As New Zealand’s largest trading partner, China is steadily wooing our own bourgeois comprador class away from its traditional friends and allies among the foreign investors, multi-national corporations, bankers and military interests of the UK, the USA and Australia. Already, a number of large Chinese banks have set up shop in New Zealand and have thought it politic to recruit both a former prime-minister, and a former leader of the opposition, to sit on their boards of directors. In light of the on-going furore about offshore investment in Auckland residential property, it is clear that this country’s largest real estate agencies must also be numbered among the more prominent members of our comprador bourgeoisie.
The Chinese surnames controversy has also exposed the role played by what might be called “cultural compradors”. The penetration of foreign capital, and the political leverage that goes with it, is only very occasionally accomplished at the point of an imperial bayonet. By far the most common method of establishing foreign influence is by using religion and/or ideology to recruit a local following to perform the role of domestic friends and allies. Such people constitute an invaluable bulwark against any attempt by the opponents of foreign influence and control to reassert national values and interests.
The extraordinary attacks on the Labour Party: the vicious accusations of “racism” levelled against Andrew Little and Phil Twyford; both provide grim evidence of the cultural compradors’ reckless hatred of the bourgeois compradors’ deadliest foe – the national bourgeoisie.

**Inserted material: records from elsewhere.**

lemma stepB_eq (n : Int) (acc : Int × Int) (s : Int) :
    stepB n acc s =
      if pRB n s then (acc.1, acc.2 + 1)
      else if pLB n s then (acc.1 + 1, acc.2)
      else acc := by
  simp only [stepB, pLB, pRB]
  by_cases h0 : PySem.Int.mod (s * s) n = 0 <;> simp [h0]

-- fold of A's step = branch counts
lemma foldA_count (n : Int) (l : List Int) (i e c : Int) :
    l.foldl (stepA n) (i, e, c) =
      (i + (l.countP (fun s => !(tbA n s && lrA n s) && !(tbA n s || lrA n s)) : Int),
       e + (l.countP (fun s => !(tbA n s && lrA n s) && (tbA n s || lrA n s)) : Int),
       c + (l.countP (fun s => tbA n s && lrA n s) : Int)) := by
  induction l generalizing i e c with
  | nil => simp
  | cons x xs ih =>
    simp only [List.foldl_cons, stepA_eq, List.countP_cons]
    rcases h1 : (tbA n x && lrA n x) with _ | _ <;>
      rcases h2 : (tbA n x || lrA n x) with _ | _ <;>
      simp [h1, h2, ih, Prod.ext_iff] <;> omega

-- fold of B's step = branch counts
lemma foldB_count (n : Int) (l : List Int) (a b : Int) :
    l.foldl (stepB n) (a, b) =
      (a + (l.countP (pLB n) : Int), b + (l.countP (pRB n) : Int)) := by
  induction l generalizing a b with
  | nil => simp
  | cons x xs ih =>
    simp only [List.foldl_cons, stepB_eq, List.countP_cons]
    rcases h1 : pRB n x with _ | _
    · rcases h2 : pLB n x with _ | _ <;> simp [h1, h2, ih, Prod.ext_iff] <;> omega
    · have h2 : pLB n x = false := by simp [pLB, h1]
      simp [h1, h2, ih, Prod.ext_iff] <;> omega

-- countP of a disjoint disjunction splits
lemma countP_or_of_disjoint (l : List Int) (p q : Int → Bool)
    (h : ∀ x ∈ l, p x = true → q x = false) :
    l.countP (fun s => p s || q s) = l.countP p + l.countP q := by
  induction l with
  | nil => simp
  | cons x xs ih =>
    have hx := h x (by simp)
    have ih' := ih (fun y hy => h y (by simp [hy]))
    simp only [List.countP_cons, ih']
    rcases h1 : p x with _ | _
    · rcases h2 : q x with _ | _ <;> simp [h1, h2] <;> omega
    · have h2 := hx h1
      simp [h1, h2]
      omega

lemma countP_and_not (l : List Int) (p q : Int → Bool) :
    l.countP (fun s => !p s && q s) + l.countP (fun s => p s && q s) = l.countP q := by
  induction l with
  | nil => simp
  | cons x xs ih =>
    simp only [List.countP_cons]
    rcases h1 : p x with _ | _ <;> rcases h2 : q x with _ | _ <;> simp [h1, h2] <;> omega

lemma countP_ie (l : List Int) (p q : Int → Bool) :
    l.countP (fun s => p s || q s) + l.countP (fun s => p s && q s) = l.countP p + l.countP q := by
  induction l with
  | nil => simp
  | cons x xs ih =>
    simp only [List.countP_cons]
    rcases h1 : p x with _ | _ <;> rcases h2 : q x with _ | _ <;> simp [h1, h2] <;> omega

lemma countP_not_add (l : List Int) (q : Int → Bool) :
    l.countP (fun s => !q s) + l.countP q = l.length := by
  induction l with
  | nil => simp
  | cons x xs ih =>
    simp only [List.countP_cons, List.length_cons]
    rcases h1 : q x with _ | _ <;> simp [h1] <;> omega

-- count of a point predicate on a stride-1 range
lemma countP_point (a b c : Int) (h1 : a ≤ c) (h2 : c < b) :
    (PySem.List.pyRange a b 1).countP (fun s => s == c) = 1 := by
  rw [PySem.List.pyRange_one_append a c b (by omega) (by omega),
      PySem.List.pyRange_one_cons h2, List.countP_append, List.countP_cons]
  have hl : (PySem.List.pyRange a c 1).countP (fun s => s == c) = 0 := by
    apply List.countP_eq_zero.mpr
    intro x hx
    have := (PySem.List.mem_pyRange_one).mp hx
    simp only [beq_iff_eq]
    omega
  have hr : (PySem.List.pyRange (c + 1) b 1).countP (fun s => s == c) = 0 := by
    apply List.countP_eq_zero.mpr
    intro x hx
    have := (PySem.List.mem_pyRange_one).mp hx
    simp only [beq_iff_eq]
    omega
  simp [hl, hr]

-- count of a threshold predicate on [1, n]
lemma countP_thresh (n t : Int) (h1 : 0 ≤ t) (h2 : t ≤ n) :
    (PySem.List.pyRange 1 (n + 1) 1).countP (fun s => decide (s ≤ t)) = t.toNat := by
  rw [PySem.List.pyRange_one_append 1 (t + 1) (n + 1) (by omega) (by omega), List.countP_append]
  have hl : (PySem.List.pyRange 1 (t + 1) 1).countP (fun s => decide (s ≤ t)) =
      (PySem.List.pyRange 1 (t + 1) 1).length := by
    apply List.countP_eq_length.mpr
    intro x hx
    have := (PySem.List.mem_pyRange_one).mp hx
    simp only [decide_eq_true_eq]
    omega
  have hr : (PySem.List.pyRange (t + 1) (n + 1) 1).countP (fun s => decide (s ≤ t)) = 0 := by
    apply List.countP_eq_zero.mpr
    intro x hx
    have := (PySem.List.mem_pyRange_one).mp hx
    simp only [decide_eq_true_eq]
    omega
  rw [hl, hr, PySem.List.length_pyRange_one]
  omega

-- specification of B's integer square root loop
lemma isqrtLoop_spec (m r : Int) : 0 ≤ r → r * r ≤ m →
    r ≤ isqrtLoop m r ∧ (isqrtLoop m r) * (isqrtLoop m r) ≤ m ∧
      m < (isqrtLoop m r + 1) * (isqrtLoop m r + 1) := by
  induction r using isqrtLoop.induct (m := m) with
  | case1 r h ih =>
    intro hr hrm
    have hih := ih (by omega) h
    rw [isqrtLoop, dif_pos h]
    exact ⟨by have := hih.1; omega, hih.2.1, hih.2.2⟩
  | case2 r h =>
    intro hr hrm
    rw [isqrtLoop, dif_neg h]
    exact ⟨le_refl r, hrm, not_le.mp h⟩

-- A's row test, characterised for 1 ≤ s ≤ n, 2 ≤ n
lemma tbA_iff (n s : Int) (hn : 2 ≤ n) (h1 : 1 ≤ s) (h2 : s ≤ n) :
    tbA n s = (decide (s * s ≤ n) || (s == n)) := by
  have hx1 : 1 ≤ s * s := by nlinarith
  have hxn : s * s ≤ n * n := by nlinarith
  rw [Bool.eq_iff_iff]
  simp only [tbA, Bool.or_eq_true, beq_iff_eq, decide_eq_true_eq]
  constructor
  · rintro (h | h)
    · have h' : PySem.Int.floordiv (s * s - 1) n = 0 := by omega
      have := (PySem.Int.floordiv_eq_iff_of_pos (by omega)).mp h'
      left; omega
    · have h' : PySem.Int.floordiv (s * s - 1) n = n - 1 := by omega
      have hb := (PySem.Int.floordiv_eq_iff_of_pos (by omega)).mp h'
      right
      by_contra hne
      have hs : s ≤ n - 1 := by omega
      have : s * s ≤ (n - 1) * (n - 1) := by nlinarith
      nlinarith [hb.1]
  · rintro (h | h)
    · left
      have h' : PySem.Int.floordiv (s * s - 1) n = 0 :=
        (PySem.Int.floordiv_eq_iff_of_pos (by omega)).mpr (by constructor <;> nlinarith)
      omega
    · right
      subst h
      have h' : PySem.Int.floordiv (s * s - 1) s = s - 1 :=
        (PySem.Int.floordiv_eq_iff_of_pos (by omega)).mpr (by constructor <;> nlinarith)
      omega

-- A's column test, characterised via B's residues for 2 ≤ n
lemma lrA_iff (n s : Int) (hn : 2 ≤ n) :
    lrA n s = ((PySem.Int.mod (s * s) n == 1) || (PySem.Int.mod (s * s) n == 0)) := by
  have h0 : (0 : Int) < n := by omega
  have hρ0 : 0 ≤ PySem.Int.mod (s * s - 1) n := PySem.Int.mod_nonneg _ h0
  have hρ1 : PySem.Int.mod (s * s - 1) n < n := PySem.Int.mod_lt _ h0
  set ρ := PySem.Int.mod (s * s - 1) n with hρ
  have h := PySem.Int.floordiv_mul_add_mod (s * s - 1) n
  rw [← hρ] at h
  have hc : n * PySem.Int.floordiv (s * s - 1) n = PySem.Int.floordiv (s * s - 1) n * n :=
    mul_comm _ _
  have hkey : s * s = (ρ + 1) + n * PySem.Int.floordiv (s * s - 1) n := by omega
  have hmod : PySem.Int.mod (s * s) n = (ρ + 1) % n := by
    rw [PySem.Int.mod_eq_emod_of_pos h0, hkey, Int.add_mul_emod_self_left]
  rw [Bool.eq_iff_iff]
  simp only [lrA, ← hρ, Bool.or_eq_true, beq_iff_eq]
  rcases eq_or_lt_of_le (by omega : ρ + 1 ≤ n) with he | hlt
  · have hz : PySem.Int.mod (s * s) n = 0 := by rw [hmod, he, Int.emod_self]
    constructor
    · rintro (h' | h')
      · omega
      · right; exact hz
    · rintro (h' | h')
      · omega
      · right; omega
  · have hv : PySem.Int.mod (s * s) n = ρ + 1 := by
      rw [hmod, Int.emod_eq_of_lt (by omega) hlt]
    constructor
    · rintro (h' | h')
      · left; omega
      · omega
    · rintro (h' | h') <;> [left; right] <;> omega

The word “national” notwithstanding, it is the Labour Party which has always represented New Zealand’s national bourgeoisie most effectively. As one of this country’s foremost public intellectuals, the late Bruce Jesson, shrewdly observed: “National knows how to govern for capitalists; but only Labour knows how to govern for capitalism.” The National Party may be “relaxed” about foreign investors pushing the price of a house beyond all but the wealthiest Kiwi’s reach, but Labour, by promising to restrict the rights of foreigners to purchase land, indicates its willingness to put the interests of New Zealanders first.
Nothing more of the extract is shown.